[Stored data entries]
━━━━━━━━━━

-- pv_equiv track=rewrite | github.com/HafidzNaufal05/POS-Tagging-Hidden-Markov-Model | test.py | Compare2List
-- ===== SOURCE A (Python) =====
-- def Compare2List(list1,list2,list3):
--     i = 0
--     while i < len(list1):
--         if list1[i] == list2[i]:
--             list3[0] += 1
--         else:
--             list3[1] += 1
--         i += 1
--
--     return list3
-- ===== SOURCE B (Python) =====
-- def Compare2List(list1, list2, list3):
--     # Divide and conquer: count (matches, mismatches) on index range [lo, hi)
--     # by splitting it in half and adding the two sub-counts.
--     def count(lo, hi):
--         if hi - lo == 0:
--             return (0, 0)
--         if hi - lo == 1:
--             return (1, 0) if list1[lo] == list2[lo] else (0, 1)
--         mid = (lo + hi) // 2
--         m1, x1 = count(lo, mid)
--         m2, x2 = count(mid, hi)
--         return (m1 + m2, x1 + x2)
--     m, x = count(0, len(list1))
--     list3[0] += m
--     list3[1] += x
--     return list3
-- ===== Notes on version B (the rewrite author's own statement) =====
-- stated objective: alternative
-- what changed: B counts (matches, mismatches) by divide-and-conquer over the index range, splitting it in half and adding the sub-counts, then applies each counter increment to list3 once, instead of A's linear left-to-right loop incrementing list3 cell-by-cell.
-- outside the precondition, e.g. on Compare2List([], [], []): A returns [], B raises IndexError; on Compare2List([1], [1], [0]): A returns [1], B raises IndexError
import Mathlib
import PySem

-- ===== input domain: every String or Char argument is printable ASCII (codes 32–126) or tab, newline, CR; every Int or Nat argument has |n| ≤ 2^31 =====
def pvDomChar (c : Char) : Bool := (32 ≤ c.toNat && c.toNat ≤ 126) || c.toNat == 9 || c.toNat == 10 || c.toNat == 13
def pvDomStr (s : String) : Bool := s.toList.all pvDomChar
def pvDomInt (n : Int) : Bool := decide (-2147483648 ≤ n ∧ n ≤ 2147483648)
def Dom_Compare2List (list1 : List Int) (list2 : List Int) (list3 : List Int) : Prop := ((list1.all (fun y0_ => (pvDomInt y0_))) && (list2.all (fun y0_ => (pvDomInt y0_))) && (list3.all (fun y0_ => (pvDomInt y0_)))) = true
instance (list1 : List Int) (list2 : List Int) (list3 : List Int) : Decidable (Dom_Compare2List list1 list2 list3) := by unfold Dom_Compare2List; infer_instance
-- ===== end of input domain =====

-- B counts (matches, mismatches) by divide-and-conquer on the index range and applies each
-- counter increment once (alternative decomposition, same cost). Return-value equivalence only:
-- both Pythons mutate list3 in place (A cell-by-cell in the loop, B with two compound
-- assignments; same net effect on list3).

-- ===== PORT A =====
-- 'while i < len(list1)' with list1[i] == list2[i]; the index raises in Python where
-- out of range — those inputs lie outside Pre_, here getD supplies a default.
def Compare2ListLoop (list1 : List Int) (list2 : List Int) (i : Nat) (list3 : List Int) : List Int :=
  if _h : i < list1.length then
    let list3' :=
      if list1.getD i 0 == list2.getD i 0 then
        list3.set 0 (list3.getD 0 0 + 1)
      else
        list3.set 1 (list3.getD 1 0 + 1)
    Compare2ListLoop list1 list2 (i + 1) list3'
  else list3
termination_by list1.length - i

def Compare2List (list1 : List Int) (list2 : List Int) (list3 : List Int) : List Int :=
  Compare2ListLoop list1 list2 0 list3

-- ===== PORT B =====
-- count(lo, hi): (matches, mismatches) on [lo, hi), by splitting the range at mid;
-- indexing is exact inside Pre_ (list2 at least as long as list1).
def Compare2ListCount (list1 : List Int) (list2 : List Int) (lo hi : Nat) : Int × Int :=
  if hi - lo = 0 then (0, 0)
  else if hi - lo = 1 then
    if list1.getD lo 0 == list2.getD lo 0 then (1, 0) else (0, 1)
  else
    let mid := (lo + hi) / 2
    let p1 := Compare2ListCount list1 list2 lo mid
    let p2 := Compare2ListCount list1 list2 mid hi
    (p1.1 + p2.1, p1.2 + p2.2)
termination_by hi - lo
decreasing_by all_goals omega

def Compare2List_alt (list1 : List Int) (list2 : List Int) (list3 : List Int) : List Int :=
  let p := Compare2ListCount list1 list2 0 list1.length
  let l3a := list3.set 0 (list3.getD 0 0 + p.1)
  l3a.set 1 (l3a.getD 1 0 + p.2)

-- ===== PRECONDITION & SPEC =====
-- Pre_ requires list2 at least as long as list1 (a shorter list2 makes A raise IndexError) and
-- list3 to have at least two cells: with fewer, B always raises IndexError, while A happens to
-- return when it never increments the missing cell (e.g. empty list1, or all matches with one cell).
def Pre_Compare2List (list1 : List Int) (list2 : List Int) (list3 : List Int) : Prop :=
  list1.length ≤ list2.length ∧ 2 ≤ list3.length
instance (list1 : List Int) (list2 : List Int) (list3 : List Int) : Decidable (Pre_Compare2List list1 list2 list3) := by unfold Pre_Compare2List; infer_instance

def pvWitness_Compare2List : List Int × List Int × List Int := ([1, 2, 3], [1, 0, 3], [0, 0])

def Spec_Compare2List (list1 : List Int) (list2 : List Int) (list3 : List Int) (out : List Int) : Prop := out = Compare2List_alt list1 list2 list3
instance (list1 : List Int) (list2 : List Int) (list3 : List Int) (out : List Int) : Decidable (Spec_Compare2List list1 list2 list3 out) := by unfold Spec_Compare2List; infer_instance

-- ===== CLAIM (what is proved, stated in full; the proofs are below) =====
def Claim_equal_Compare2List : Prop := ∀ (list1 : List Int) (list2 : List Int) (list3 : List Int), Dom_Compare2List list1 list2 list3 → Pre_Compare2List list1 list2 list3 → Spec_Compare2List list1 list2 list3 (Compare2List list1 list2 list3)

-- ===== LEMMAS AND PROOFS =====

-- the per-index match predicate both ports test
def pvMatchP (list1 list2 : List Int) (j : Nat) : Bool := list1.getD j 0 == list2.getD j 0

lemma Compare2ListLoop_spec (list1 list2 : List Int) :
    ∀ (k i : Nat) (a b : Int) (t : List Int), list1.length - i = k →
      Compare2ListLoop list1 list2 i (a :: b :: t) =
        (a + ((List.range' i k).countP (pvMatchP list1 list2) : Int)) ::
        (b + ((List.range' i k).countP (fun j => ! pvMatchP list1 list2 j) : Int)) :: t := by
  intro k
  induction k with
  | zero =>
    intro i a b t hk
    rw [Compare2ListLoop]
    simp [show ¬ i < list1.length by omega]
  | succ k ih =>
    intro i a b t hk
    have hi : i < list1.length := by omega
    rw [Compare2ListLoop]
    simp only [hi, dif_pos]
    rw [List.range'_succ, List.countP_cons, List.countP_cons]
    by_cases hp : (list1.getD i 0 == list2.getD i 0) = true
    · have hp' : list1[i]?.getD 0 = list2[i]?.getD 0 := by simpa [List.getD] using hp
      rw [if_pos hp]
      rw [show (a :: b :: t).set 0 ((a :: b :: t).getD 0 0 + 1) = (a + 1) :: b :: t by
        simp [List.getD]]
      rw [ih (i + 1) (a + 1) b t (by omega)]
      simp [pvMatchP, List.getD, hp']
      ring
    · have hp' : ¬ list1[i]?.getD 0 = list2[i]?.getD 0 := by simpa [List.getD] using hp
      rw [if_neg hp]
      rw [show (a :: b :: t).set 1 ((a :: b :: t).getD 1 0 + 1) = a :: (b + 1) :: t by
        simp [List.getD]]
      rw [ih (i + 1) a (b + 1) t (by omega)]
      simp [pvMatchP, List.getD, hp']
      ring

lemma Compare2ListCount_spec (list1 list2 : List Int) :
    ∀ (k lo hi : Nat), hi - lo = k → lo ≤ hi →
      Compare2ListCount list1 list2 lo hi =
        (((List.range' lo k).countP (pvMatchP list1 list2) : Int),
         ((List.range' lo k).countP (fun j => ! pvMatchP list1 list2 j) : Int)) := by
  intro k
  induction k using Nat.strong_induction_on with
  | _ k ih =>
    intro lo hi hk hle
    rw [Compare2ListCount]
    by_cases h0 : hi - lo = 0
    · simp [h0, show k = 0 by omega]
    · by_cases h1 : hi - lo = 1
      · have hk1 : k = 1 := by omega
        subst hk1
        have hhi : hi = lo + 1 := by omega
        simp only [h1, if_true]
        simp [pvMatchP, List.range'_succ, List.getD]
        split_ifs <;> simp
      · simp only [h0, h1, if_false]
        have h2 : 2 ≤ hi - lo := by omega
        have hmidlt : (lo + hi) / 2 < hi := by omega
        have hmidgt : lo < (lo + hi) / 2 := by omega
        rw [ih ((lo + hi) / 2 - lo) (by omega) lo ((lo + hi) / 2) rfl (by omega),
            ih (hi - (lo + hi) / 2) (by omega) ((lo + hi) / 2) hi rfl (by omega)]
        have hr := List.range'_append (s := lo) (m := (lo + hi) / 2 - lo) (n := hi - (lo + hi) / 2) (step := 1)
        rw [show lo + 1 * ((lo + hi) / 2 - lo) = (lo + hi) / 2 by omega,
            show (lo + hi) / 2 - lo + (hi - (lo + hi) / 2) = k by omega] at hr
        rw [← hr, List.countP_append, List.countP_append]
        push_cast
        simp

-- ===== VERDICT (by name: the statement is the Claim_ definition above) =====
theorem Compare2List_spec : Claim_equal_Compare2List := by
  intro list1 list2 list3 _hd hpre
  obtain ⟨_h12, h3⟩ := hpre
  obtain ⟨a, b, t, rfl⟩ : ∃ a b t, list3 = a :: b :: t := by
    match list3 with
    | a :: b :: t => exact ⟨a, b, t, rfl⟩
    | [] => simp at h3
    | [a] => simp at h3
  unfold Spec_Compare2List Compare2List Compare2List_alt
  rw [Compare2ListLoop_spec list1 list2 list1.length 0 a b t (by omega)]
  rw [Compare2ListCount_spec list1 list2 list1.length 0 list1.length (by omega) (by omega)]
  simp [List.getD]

━━━━━━━━━━

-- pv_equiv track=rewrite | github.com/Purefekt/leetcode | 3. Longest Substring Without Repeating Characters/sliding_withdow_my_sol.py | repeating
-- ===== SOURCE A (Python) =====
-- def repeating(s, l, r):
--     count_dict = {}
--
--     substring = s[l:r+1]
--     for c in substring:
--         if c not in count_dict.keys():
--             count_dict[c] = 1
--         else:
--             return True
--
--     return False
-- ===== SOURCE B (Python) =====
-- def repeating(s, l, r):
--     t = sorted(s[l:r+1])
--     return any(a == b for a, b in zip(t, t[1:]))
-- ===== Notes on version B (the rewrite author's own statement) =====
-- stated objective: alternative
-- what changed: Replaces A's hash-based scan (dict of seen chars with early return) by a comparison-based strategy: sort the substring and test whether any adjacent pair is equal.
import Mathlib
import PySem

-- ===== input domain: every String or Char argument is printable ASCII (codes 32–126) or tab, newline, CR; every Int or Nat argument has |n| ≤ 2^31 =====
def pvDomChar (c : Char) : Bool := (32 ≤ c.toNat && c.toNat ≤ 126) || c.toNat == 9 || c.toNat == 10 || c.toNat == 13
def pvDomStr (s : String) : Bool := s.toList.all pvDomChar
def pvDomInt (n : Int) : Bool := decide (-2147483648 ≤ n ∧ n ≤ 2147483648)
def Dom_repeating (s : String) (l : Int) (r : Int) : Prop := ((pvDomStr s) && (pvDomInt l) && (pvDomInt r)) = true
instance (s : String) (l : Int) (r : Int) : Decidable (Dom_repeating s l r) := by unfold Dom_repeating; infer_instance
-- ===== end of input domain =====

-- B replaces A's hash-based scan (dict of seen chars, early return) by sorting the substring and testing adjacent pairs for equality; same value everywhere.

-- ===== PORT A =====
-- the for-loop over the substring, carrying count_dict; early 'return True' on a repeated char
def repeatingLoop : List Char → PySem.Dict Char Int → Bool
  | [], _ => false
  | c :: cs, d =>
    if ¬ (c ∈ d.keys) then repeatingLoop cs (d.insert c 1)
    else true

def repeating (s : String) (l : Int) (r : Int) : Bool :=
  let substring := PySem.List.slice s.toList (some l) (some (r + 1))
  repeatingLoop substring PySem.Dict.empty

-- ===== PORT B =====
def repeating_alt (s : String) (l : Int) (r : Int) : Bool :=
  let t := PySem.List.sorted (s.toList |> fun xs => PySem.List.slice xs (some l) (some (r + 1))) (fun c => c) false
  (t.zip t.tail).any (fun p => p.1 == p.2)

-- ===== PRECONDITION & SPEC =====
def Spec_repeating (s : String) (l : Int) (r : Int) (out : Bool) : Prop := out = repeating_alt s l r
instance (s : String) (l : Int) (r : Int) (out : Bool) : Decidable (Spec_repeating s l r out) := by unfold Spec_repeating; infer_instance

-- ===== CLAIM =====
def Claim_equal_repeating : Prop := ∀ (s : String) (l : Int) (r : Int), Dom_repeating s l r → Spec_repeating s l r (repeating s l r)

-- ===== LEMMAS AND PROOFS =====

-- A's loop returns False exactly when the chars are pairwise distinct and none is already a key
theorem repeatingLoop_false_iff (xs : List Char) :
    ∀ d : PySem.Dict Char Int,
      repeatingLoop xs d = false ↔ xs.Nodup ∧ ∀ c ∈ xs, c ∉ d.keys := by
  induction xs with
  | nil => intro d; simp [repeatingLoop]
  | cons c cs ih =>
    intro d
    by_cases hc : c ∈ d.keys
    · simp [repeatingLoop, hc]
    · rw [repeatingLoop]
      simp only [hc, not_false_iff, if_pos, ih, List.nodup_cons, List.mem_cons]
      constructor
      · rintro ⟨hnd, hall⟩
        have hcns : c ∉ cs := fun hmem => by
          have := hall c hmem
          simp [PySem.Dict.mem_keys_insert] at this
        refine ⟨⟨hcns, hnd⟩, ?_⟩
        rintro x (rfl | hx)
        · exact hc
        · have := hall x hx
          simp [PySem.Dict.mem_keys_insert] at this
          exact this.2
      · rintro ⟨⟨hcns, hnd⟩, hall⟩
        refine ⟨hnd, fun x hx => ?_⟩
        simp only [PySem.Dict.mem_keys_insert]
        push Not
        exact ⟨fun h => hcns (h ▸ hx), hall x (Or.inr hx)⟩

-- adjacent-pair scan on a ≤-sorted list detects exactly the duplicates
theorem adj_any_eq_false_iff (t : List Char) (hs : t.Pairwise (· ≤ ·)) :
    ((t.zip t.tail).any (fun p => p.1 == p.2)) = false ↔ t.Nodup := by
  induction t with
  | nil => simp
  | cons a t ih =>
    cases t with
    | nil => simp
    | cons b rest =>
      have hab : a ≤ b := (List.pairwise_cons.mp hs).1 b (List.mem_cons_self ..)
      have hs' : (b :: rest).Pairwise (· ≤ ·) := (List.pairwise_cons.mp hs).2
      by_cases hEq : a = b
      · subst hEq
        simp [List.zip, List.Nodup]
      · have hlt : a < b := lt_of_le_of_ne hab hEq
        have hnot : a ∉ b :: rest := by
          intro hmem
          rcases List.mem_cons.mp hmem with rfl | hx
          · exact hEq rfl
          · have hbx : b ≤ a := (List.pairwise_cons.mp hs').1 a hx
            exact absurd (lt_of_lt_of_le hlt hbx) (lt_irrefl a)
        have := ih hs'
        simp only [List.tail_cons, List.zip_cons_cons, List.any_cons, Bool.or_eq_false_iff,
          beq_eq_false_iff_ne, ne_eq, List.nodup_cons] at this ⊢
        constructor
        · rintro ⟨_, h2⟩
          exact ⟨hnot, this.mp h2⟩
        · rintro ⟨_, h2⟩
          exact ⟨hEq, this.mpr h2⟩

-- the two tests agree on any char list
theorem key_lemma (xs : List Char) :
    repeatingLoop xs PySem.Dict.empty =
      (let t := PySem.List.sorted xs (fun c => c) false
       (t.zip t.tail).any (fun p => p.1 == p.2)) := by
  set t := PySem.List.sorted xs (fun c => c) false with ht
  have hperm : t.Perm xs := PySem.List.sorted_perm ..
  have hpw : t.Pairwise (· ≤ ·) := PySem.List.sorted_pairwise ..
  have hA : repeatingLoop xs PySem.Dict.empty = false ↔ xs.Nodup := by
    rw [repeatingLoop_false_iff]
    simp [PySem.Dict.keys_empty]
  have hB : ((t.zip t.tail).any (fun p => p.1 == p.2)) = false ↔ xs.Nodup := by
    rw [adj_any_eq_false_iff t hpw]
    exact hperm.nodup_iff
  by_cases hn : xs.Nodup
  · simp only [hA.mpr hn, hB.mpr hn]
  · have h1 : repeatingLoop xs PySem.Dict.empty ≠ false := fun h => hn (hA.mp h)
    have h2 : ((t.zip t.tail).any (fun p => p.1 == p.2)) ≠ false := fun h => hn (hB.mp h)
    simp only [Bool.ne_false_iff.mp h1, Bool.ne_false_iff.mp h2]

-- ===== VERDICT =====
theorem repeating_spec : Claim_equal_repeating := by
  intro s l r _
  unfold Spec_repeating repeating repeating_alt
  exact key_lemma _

━━━━━━━━━━

▶ **Task description**: What lines in the data above contain the word "simpa"? Show them all.

▶ **Solution to the problem**:
    · have hp' : list1[i]?.getD 0 = list2[i]?.getD 0 := by simpa [List.getD] using hp
    · have hp' : ¬ list1[i]?.getD 0 = list2[i]?.getD 0 := by simpa [List.getD] using hp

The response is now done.